MeilensteineVergessene Juwelen

BLUE CHEER – Dining With The Sharks

~ 1991 (Nibelung Records) – Stil: Heavy Rock ~


Es geschah Anfang der 90er Jahre, dass ich mich mit der Sanges- und Bass-Legende Richard “Dickie” Peterson, dem Ur-Schlagzeuger und Powerdrummer Paul Whaley und dem damaligen deutschen Gitarristen Dieter Saller im gefühlt 5 qm großen Backstage-Bereich des legendären Schwimmbad-Clubs in Heidelberg (der schon weit vor Corona dem Tode anheimfiel) traf. Nach dem großartigen Konzert führte ich ein Interview. Alle drei waren sehr freundliche Gesprächspartner und insbesondere Dickie Peterson blieb mir wegen seiner charismatischen Persönlichkeit und seinem Interesse lange im Gedächtnis.

Dickie Peterson war (leider ist er 2009 in seiner Wahlheimat Deutschland verstorben) nicht irgendwer. Er war das Idol von vielen authentischen Rock’n‘Rollern, schon weit vor Lemmy der Meister des rauen, kehligen Gesangs und des brachialen Bassspiels und BLUE CHEER vor allem als anfängliches “Power-Trio” stark. Vielleicht waren BLUE CHEER nicht die Erfinder des Heavy Metal oder Stoner Rock, aber mit ´Vincebus Eruptum´ definierten sie die Rock-Lautstärke neu (und zwar ziemlich hoch) und waren insbesondere mit der brachialen Version von ´Summertime Blues´ die Lieblingsband der Hells Angels und der Gegenentwurf zur Hippie- und Flower Power-Bewegung. Leider begaben sie sich schnell auch auf psychedelische und progressive Wege mit Keyboards-Einsatz und ständigen Besetzungswechseln an der Gitarre (der erste Leigh Stephens ging wohl, weil er langsam taub wurde) und tauchten folgerichtig Anfang der 70er Jahre schnell unter.

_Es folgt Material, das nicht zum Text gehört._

-- pv_equiv track=rewrite | github.com/xCenny/Whusdata | main.py | validate_turn_order
-- ===== SOURCE A (Python) =====
-- def validate_turn_order(conversation_history: list) -> bool:
--     """Validates strict user → assistant → user → assistant alternation."""
--     if not conversation_history or len(conversation_history) < 2:
--         return False
--     expected_role = "user"
--     for msg in conversation_history:
--         if msg.get("role") != expected_role:
--             return False
--         expected_role = "assistant" if expected_role == "user" else "user"
--     return True
-- ===== SOURCE B (Python) =====
-- def validate_turn_order(conversation_history: list) -> bool:
--     """Validates strict user -> assistant -> user -> assistant alternation."""
--     if len(conversation_history) < 2:
--         return False
--     if conversation_history[0].get("role") != "user":
--         return False
--     return all(
--         b.get("role") != a.get("role") and b.get("role") in ("user", "assistant")
--         for a, b in zip(conversation_history, conversation_history[1:])
--     )
-- ===== Notes on version B (the rewrite author's own statement) =====
-- stated objective: alternative
-- what changed: B replaces A's toggling expected-role state machine with a stateless check: first role must be 'user', then every adjacent pair (via zip) must have differing roles with the successor in {'user','assistant'}.
import Mathlib
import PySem

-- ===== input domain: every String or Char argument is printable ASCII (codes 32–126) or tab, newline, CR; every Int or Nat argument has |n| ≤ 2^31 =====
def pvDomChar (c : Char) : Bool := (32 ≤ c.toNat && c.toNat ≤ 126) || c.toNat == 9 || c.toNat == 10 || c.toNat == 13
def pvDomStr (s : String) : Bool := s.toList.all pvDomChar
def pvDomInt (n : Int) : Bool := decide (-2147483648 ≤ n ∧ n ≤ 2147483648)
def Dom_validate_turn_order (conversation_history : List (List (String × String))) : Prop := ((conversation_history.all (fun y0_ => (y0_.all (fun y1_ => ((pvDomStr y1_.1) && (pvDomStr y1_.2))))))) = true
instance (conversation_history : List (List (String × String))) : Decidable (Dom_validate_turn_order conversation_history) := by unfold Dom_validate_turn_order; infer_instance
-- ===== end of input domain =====

-- B: compares adjacent neighbours (zip) after a first-element guard, instead of A's toggling expected-role flag.
-- ===== PORT A =====
-- msg.get("role") for both ports (the dict primitive, shared)
def pvGetRole (m : List (String × String)) : Option String :=
  (PySem.Dict.mk m).get? "role"

-- A's for-loop with the toggling expected_role accumulator
def pvGoA : List (List (String × String)) → String → Bool
  | [], _ => true
  | msg :: rest, expected =>
    if pvGetRole msg ≠ some expected then false
    else pvGoA rest (if expected == "user" then "assistant" else "user")

def validate_turn_order (conversation_history : List (List (String × String))) : Bool :=
  if conversation_history.isEmpty || conversation_history.length < 2 then false
  else pvGoA conversation_history "user"

-- ===== PORT B =====
-- the per-pair check of B's all(...) generator
def pvPairOk (a b : List (String × String)) : Bool :=
  (pvGetRole b != pvGetRole a) &&
    (pvGetRole b == some "user" || pvGetRole b == some "assistant")

def validate_turn_order_alt (conversation_history : List (List (String × String))) : Bool :=
  if conversation_history.length < 2 then false
  else
    match conversation_history with
    | [] => false
    | first :: _ =>
      if pvGetRole first ≠ some "user" then false
      else
        ((conversation_history.zip conversation_history.tail).all
          (fun p => pvPairOk p.1 p.2))

-- ===== PRECONDITION & SPEC =====
def Spec_validate_turn_order (conversation_history : List (List (String × String))) (out : Bool) : Prop := out = validate_turn_order_alt conversation_history
instance (conversation_history : List (List (String × String))) (out : Bool) : Decidable (Spec_validate_turn_order conversation_history out) := by unfold Spec_validate_turn_order; infer_instance

-- ===== CLAIM (what is proved, stated in full; the proofs are below) =====
def Claim_equal_validate_turn_order : Prop := ∀ (conversation_history : List (List (String × String))), Dom_validate_turn_order conversation_history → Spec_validate_turn_order conversation_history (validate_turn_order conversation_history)

-- ===== LEMMAS AND PROOFS =====

-- Boolean facts on a present role r: "r == expected's flip" is exactly B's pair test
-- "r differs from expected and r is one of user/assistant"
theorem pvPairBeq_user (r : String) :
    ((some r : Option String) == some "assistant") =
      (((some r : Option String) != some "user") &&
        (((some r : Option String) == some "user") || ((some r : Option String) == some "assistant"))) := by
  simp only [Option.some_beq_some, bne]
  cases e1 : r == "user" <;> cases e2 : r == "assistant"
  · rfl
  · rfl
  · rfl
  · exfalso
    have h := (eq_of_beq e1).symm.trans (eq_of_beq e2)
    simp at h

theorem pvPairBeq_assistant (r : String) :
    ((some r : Option String) == some "user") =
      (((some r : Option String) != some "assistant") &&
        (((some r : Option String) == some "user") || ((some r : Option String) == some "assistant"))) := by
  simp only [Option.some_beq_some, bne]
  cases e1 : r == "user" <;> cases e2 : r == "assistant"
  · rfl
  · rfl
  · rfl
  · exfalso
    have h := (eq_of_beq e1).symm.trans (eq_of_beq e2)
    simp at h

-- key invariant: for expected ∈ {"user","assistant"}, A's flag loop on a nonempty list equals
-- "head has the expected role" plus B's adjacent-pair scan
theorem pvGoA_eq_pairs (l : List (List (String × String))) (a : List (String × String))
    (expected : String) (hexp : expected = "user" ∨ expected = "assistant") :
    pvGoA (a :: l) expected =
      ((pvGetRole a == some expected) &&
        (((a :: l).zip l).all (fun p => pvPairOk p.1 p.2))) := by
  induction l generalizing a expected with
  | nil => simp [pvGoA, Bool.beq_eq_decide_eq]
  | cons b t ih =>
    have flip : (if expected == "user" then "assistant" else "user") = "user" ∨
        (if expected == "user" then "assistant" else "user") = "assistant" := by
      rcases hexp with h | h <;> subst h <;> simp
    rw [pvGoA]
    by_cases ha : pvGetRole a = some expected
    · rw [if_neg (by simp [ha]), ih b _ flip]
      have hb : (pvGetRole b == some (if expected == "user" then "assistant" else "user")) =
          pvPairOk a b := by
        rcases hexp with h | h <;> subst h <;>
          simp only [pvPairOk, ha] <;>
          rcases hr : pvGetRole b with _ | r
        · rfl
        · exact pvPairBeq_user r
        · rfl
        · exact pvPairBeq_assistant r
      rw [hb]
      simp [ha, List.zip, List.all_cons]
    · rw [if_pos (by simp [ha])]
      simp [ha]

-- ===== VERDICT (by name: the statement is the Claim_ definition above) =====
theorem validate_turn_order_spec : Claim_equal_validate_turn_order := by
  intro h _
  unfold Spec_validate_turn_order validate_turn_order validate_turn_order_alt
  match h with
  | [] => simp
  | [a] => simp
  | a :: b :: t =>
    simp only [List.isEmpty, List.length, List.tail]
    rw [pvGoA_eq_pairs _ _ _ (Or.inl rfl)]
    by_cases ha : pvGetRole a = some "user" <;> simp [ha]
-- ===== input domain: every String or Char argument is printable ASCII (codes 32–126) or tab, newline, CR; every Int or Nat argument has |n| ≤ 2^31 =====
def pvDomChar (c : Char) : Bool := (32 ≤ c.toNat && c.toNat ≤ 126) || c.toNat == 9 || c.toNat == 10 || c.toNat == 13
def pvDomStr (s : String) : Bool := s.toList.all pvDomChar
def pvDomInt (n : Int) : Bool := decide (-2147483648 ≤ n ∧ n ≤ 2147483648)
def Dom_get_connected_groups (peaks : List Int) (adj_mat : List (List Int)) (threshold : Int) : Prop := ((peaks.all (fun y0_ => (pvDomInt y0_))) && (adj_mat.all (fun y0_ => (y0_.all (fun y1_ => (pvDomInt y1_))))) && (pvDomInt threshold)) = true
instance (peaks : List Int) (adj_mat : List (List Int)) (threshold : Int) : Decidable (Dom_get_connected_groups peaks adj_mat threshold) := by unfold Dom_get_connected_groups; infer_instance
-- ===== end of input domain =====

-- B replaces A's recursive DFS helper by an iterative explicit-stack DFS
-- (alternative decomposition, same cost); the claim is about return values.

-- ===== PORT A =====
-- adj_mat[i][idx] <= threshold (indices in range on Pre_; getD defaults never reached there)
def pvAdjle (adj : List (List Int)) (thr : Int) (i x : Nat) : Bool :=
  decide ((adj.getD i []).getD x 0 ≤ thr)

-- literal port of _DFS_recurse: mark idx, append it, then for i in range(n):
-- skip i = idx, recurse on close unvisited i.  The fuel argument only makes the
-- recursion structural (never exhausted: the recursion depth is ≤ #unvisited).
def pvDfsA (adj : List (List Int)) (thr : Int) (n : Nat) :
    Nat → Nat → (List Bool × List Nat) → (List Bool × List Nat)
  | 0, _, vg => vg
  | f + 1, idx, vg =>
    (List.range n).foldl
      (fun vg i =>
        if i = idx then vg
        else if pvAdjle adj thr i idx ∧ vg.1.getD i true = false then
          pvDfsA adj thr n f i vg
        else vg)
      (vg.1.set idx true, vg.2 ++ [idx])

def get_connected_groups (peaks : List Int) (adj_mat : List (List Int)) (threshold : Int) : List (List Int) :=
  let n := peaks.length
  let st :=
    (List.range n).foldl
      (fun (st : List Bool × List (List Nat)) i =>
        if st.1.getD i true = false then
          let r := pvDfsA adj_mat threshold n (n + 1) i (st.1, [])
          (r.1, st.2 ++ [r.2])
        else st)
      (List.replicate n false, [])
  st.2.map (fun grp => grp.map (fun i => peaks.getD i 0))

-- ===== PORT B =====
def pvCountFalse (v : List Bool) : Nat := v.count false

-- termination helper for pvStackLoop (cited by its decreasing_by)
theorem pvCountFalse_set_lt (v : List Bool) (x : Nat) (h : v.getD x true = false) :
    pvCountFalse (v.set x true) < pvCountFalse v := by
  induction v generalizing x with
  | nil => simp [List.getD] at h
  | cons b t ih =>
    cases x with
    | zero =>
      simp [List.getD] at h
      simp [pvCountFalse, h]
    | succ x =>
      have h' : t.getD x true = false := by simpa [List.getD] using h
      have := ih x h'
      simp only [List.set, pvCountFalse, List.count_cons]
      simp only [pvCountFalse] at this
      omega

-- the neighbor list Source B builds: [j for j in range(n) if j != node and adj[j][node] <= thr]
def pvNbrs (adj : List (List Int)) (thr : Int) (n : Nat) (node : Nat) : List Nat :=
  (List.range n).filter (fun j => j ≠ node ∧ pvAdjle adj thr j node)

-- the while-stack loop of Source B (stack head = top; extend(reversed(neighbors)) = nbrs ++ s)
def pvStackLoop (adj : List (List Int)) (thr : Int) (n : Nat)
    (v : List Bool) (g : List Nat) (stack : List Nat) : List Bool × List Nat :=
  match stack with
  | [] => (v, g)
  | x :: s =>
    if h : v.getD x true = false then
      pvStackLoop adj thr n (v.set x true) (g ++ [x]) (pvNbrs adj thr n x ++ s)
    else
      pvStackLoop adj thr n v g s
termination_by (pvCountFalse v, stack.length)
decreasing_by
  · exact Prod.Lex.left _ _ (pvCountFalse_set_lt v x h)
  · exact Prod.Lex.right _ (Nat.lt_succ_self s.length)

def get_connected_groups_alt (peaks : List Int) (adj_mat : List (List Int)) (threshold : Int) : List (List Int) :=
  let n := peaks.length
  let st :=
    (List.range n).foldl
      (fun (st : List Bool × List (List Int)) start =>
        if st.1.getD start true = false then
          let r := pvStackLoop adj_mat threshold n st.1 [] [start]
          (r.1, st.2 ++ [r.2.map (fun i => peaks.getD i 0)])
        else st)
      (List.replicate n false, [])
  st.2

-- ===== PRECONDITION & SPEC =====
-- Pre_ excludes inputs where adj_mat lacks an n×n prefix (n = len(peaks) ≥ 2): A reads
-- adj_mat[i][idx] for every off-diagonal pair and raises IndexError when a needed row or
-- entry is missing; the bound is conservative only on the last row's last entry, which
-- A never reads (see claim cites).
def Pre_get_connected_groups (peaks : List Int) (adj_mat : List (List Int)) (threshold : Int) : Prop :=
  peaks.length ≤ 1 ∨
    (peaks.length ≤ adj_mat.length ∧
      ∀ row ∈ adj_mat.take peaks.length, peaks.length ≤ row.length)
instance (peaks : List Int) (adj_mat : List (List Int)) (threshold : Int) : Decidable (Pre_get_connected_groups peaks adj_mat threshold) := by unfold Pre_get_connected_groups; infer_instance

def pvWitness_get_connected_groups : List Int × List (List Int) × Int :=
  ([3, 7, 50], [[0, 1, 10], [1, 0, 10], [10, 10, 0]], 2)

def Spec_get_connected_groups (peaks : List Int) (adj_mat : List (List Int)) (threshold : Int) (out : List (List Int)) : Prop := out = get_connected_groups_alt peaks adj_mat threshold
instance (peaks : List Int) (adj_mat : List (List Int)) (threshold : Int) (out : List (List Int)) : Decidable (Spec_get_connected_groups peaks adj_mat threshold out) := by unfold Spec_get_connected_groups; infer_instance

-- ===== CLAIM (what is proved, stated in full; the proofs are below) =====
def Claim_equal_get_connected_groups : Prop := ∀ (peaks : List Int) (adj_mat : List (List Int)) (threshold : Int), Dom_get_connected_groups peaks adj_mat threshold → Pre_get_connected_groups peaks adj_mat threshold → Spec_get_connected_groups peaks adj_mat threshold (get_connected_groups peaks adj_mat threshold)

-- ===== LEMMAS AND PROOFS =====

theorem pvCountFalse_pos (v : List Bool) (x : Nat) (h : v.getD x true = false) :
    1 ≤ pvCountFalse v := by
  have := pvCountFalse_set_lt v x h
  omega

theorem pvCountFalse_set_le (v : List Bool) (x : Nat) :
    pvCountFalse (v.set x true) ≤ pvCountFalse v := by
  induction v generalizing x with
  | nil => simp
  | cons b t ih =>
    cases x with
    | zero =>
      cases b <;> simp [pvCountFalse]
    | succ x =>
      have := ih x
      simp only [List.set, pvCountFalse, List.count_cons]
      simp only [pvCountFalse] at this
      omega

theorem pvFoldl_inv {α β : Type} (F : β → α → β) (Inv : β → Prop)
    (hstep : ∀ b a, Inv b → Inv (F b a)) :
    ∀ (l : List α) (b : β), Inv b → Inv (l.foldl F b) := by
  intro l
  induction l with
  | nil => intro b hb; simpa using hb
  | cons a t ih => intro b hb; exact ih _ (hstep b a hb)

-- pvDfsA never lengthens visited and never increases the number of unvisited entries
theorem pvDfsA_inv (adj : List (List Int)) (thr : Int) (n : Nat) :
    ∀ (f idx : Nat) (vg : List Bool × List Nat),
      (pvDfsA adj thr n f idx vg).1.length = vg.1.length ∧
      pvCountFalse (pvDfsA adj thr n f idx vg).1 ≤ pvCountFalse vg.1 := by
  intro f
  induction f with
  | zero => intro idx vg; simp [pvDfsA]
  | succ f ih =>
    intro idx vg
    simp only [pvDfsA]
    have base₁ : (vg.1.set idx true, vg.2 ++ [idx]).1.length = vg.1.length := by
      simp
    have base₂ : pvCountFalse (vg.1.set idx true, vg.2 ++ [idx]).1 ≤ pvCountFalse vg.1 :=
      pvCountFalse_set_le vg.1 idx
    have := pvFoldl_inv
      (fun (vg' : List Bool × List Nat) i =>
        if i = idx then vg'
        else if pvAdjle adj thr i idx ∧ vg'.1.getD i true = false then
          pvDfsA adj thr n f i vg'
        else vg')
      (fun vg' => vg'.1.length = vg.1.length ∧ pvCountFalse vg'.1 ≤ pvCountFalse vg.1)
      (by
        intro b a hb
        dsimp only
        split_ifs with h1 h2
        · exact hb
        · have := ih a b
          exact ⟨this.1.trans hb.1, this.2.trans hb.2⟩
        · exact hb)
      (List.range n) (vg.1.set idx true, vg.2 ++ [idx]) ⟨base₁, base₂⟩
    exact this

-- fold over range n with the skip-branches = fold over the filtered neighbor list
theorem pvFoldl_filter {α : Type} (p : Nat → Bool) (F G : α → Nat → α)
    (hskip : ∀ a i, p i = false → F a i = a)
    (hkeep : ∀ a i, p i = true → F a i = G a i) :
    ∀ (l : List Nat) (a : α), l.foldl F a = (l.filter p).foldl G a := by
  intro l
  induction l with
  | nil => intro a; rfl
  | cons x t ih =>
    intro a
    by_cases h : p x = true
    · simp [List.filter, h, hkeep a x h, ih]
    · have h' : p x = false := by simpa using h
      simp [List.filter, h', hskip a x h', ih]

-- ★ main simulation: popping an unvisited node and running the stack loop equals
-- running A's recursive DFS on it and continuing with the rest of the stack
theorem pvMain (adj : List (List Int)) (thr : Int) (n : Nat) :
    ∀ (k : Nat) (v : List Bool) (g : List Nat) (f idx : Nat) (s : List Nat),
      pvCountFalse v ≤ k → pvCountFalse v ≤ f → v.getD idx true = false →
      pvStackLoop adj thr n v g (idx :: s)
        = pvStackLoop adj thr n (pvDfsA adj thr n f idx (v, g)).1
            (pvDfsA adj thr n f idx (v, g)).2 s := by
  intro k
  induction k with
  | zero =>
    intro v g f idx s hk hf h
    have := pvCountFalse_pos v idx h
    omega
  | succ k ih =>
    intro v g f idx s hk hf h
    have hpos : 1 ≤ pvCountFalse v := pvCountFalse_pos v idx h
    obtain ⟨f', rfl⟩ : ∃ f', f = f' + 1 := ⟨f - 1, by omega⟩
    have hlt := pvCountFalse_set_lt v idx h
    -- the inner loop of _DFS_recurse, processed one stack element at a time
    have T : ∀ (ns : List Nat) (v : List Bool) (g : List Nat) (s : List Nat),
        pvCountFalse v ≤ k → pvCountFalse v ≤ f' →
        pvStackLoop adj thr n v g (ns ++ s)
          = pvStackLoop adj thr n
              (ns.foldl (fun vg i => if vg.1.getD i true = false then pvDfsA adj thr n f' i vg else vg) (v, g)).1
              (ns.foldl (fun vg i => if vg.1.getD i true = false then pvDfsA adj thr n f' i vg else vg) (v, g)).2 s := by
      intro ns
      induction ns with
      | nil => intro v g s _ _; rfl
      | cons i t iht =>
        intro v g s hk' hf'
        by_cases hv : v.getD i true = false
        · have hstep := ih v g f' i (t ++ s) hk' hf' hv
          have hinv := pvDfsA_inv adj thr n f' i (v, g)
          have := iht (pvDfsA adj thr n f' i (v, g)).1 (pvDfsA adj thr n f' i (v, g)).2 s
            (le_trans hinv.2 hk') (le_trans hinv.2 hf')
          calc pvStackLoop adj thr n v g ((i :: t) ++ s)
              = pvStackLoop adj thr n v g (i :: (t ++ s)) := rfl
            _ = pvStackLoop adj thr n (pvDfsA adj thr n f' i (v, g)).1
                  (pvDfsA adj thr n f' i (v, g)).2 (t ++ s) := hstep
            _ = _ := by
                  rw [this]
                  simp only [List.foldl_cons, if_pos hv]
        · have hskip : pvStackLoop adj thr n v g ((i :: t) ++ s)
              = pvStackLoop adj thr n v g (t ++ s) := by
            rw [List.cons_append, pvStackLoop, dif_neg hv]
          rw [hskip, iht v g s hk' hf']
          simp only [List.foldl_cons, if_neg hv]
    -- unfold one pop of the stack loop and one level of the recursion
    rw [pvStackLoop, dif_pos h]
    simp only [pvDfsA]
    rw [pvFoldl_filter (fun j => decide (j ≠ idx) && pvAdjle adj thr j idx)
          (fun vg i => if i = idx then vg
            else if pvAdjle adj thr i idx ∧ vg.1.getD i true = false then pvDfsA adj thr n f' i vg
            else vg)
          (fun vg i => if vg.1.getD i true = false then pvDfsA adj thr n f' i vg else vg)
          ?hskip ?hkeep (List.range n) (v.set idx true, g ++ [idx])]
    case hskip =>
      intro a i hp
      dsimp only at hp ⊢
      by_cases hi : i = idx
      · simp [hi]
      · have hne : decide (i ≠ idx) = true := by simp [hi]
        have hadj : pvAdjle adj thr i idx = false := by
          cases hA : pvAdjle adj thr i idx
          · rfl
          · rw [hne, hA] at hp; cases hp
        simp [hi, hadj]
    case hkeep =>
      intro a i hp
      dsimp only at hp ⊢
      simp only [Bool.and_eq_true, decide_eq_true_eq] at hp
      rw [if_neg hp.1]
      by_cases hv : a.1.getD i true = false
      · rw [if_pos ⟨hp.2, hv⟩, if_pos hv]
      · rw [if_neg (by intro hc; exact hv hc.2), if_neg hv]
    have := T (pvNbrs adj thr n idx) (v.set idx true) (g ++ [idx]) s
      (by omega) (by omega)
    simpa [pvNbrs] using this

1985 gab es ein erstes Lebenzeichen auf dem Metal-Label “Megaforce” mit neu eingespielten alten Titeln unter dem Namen ´The Beast Is…Back´. 1990 bekam ich die schon recht starke, aber noch etwas unentschlossene von Jack Endino produzierte Comeback-Studio-LP ´Highlights And Lowlives´ mit neuen Songs auf den Besprechungstisch gelegt und befasste mich zum ersten Mal so richtig mit der Band. Ende der 80er wurden sie vom THE GROUNDHOGS und Tony McPhee-Supporter und “Nibelung Records”-Besitzer Roland Hofmann nach Deutschland gelotst und unter die Fittiche genommen.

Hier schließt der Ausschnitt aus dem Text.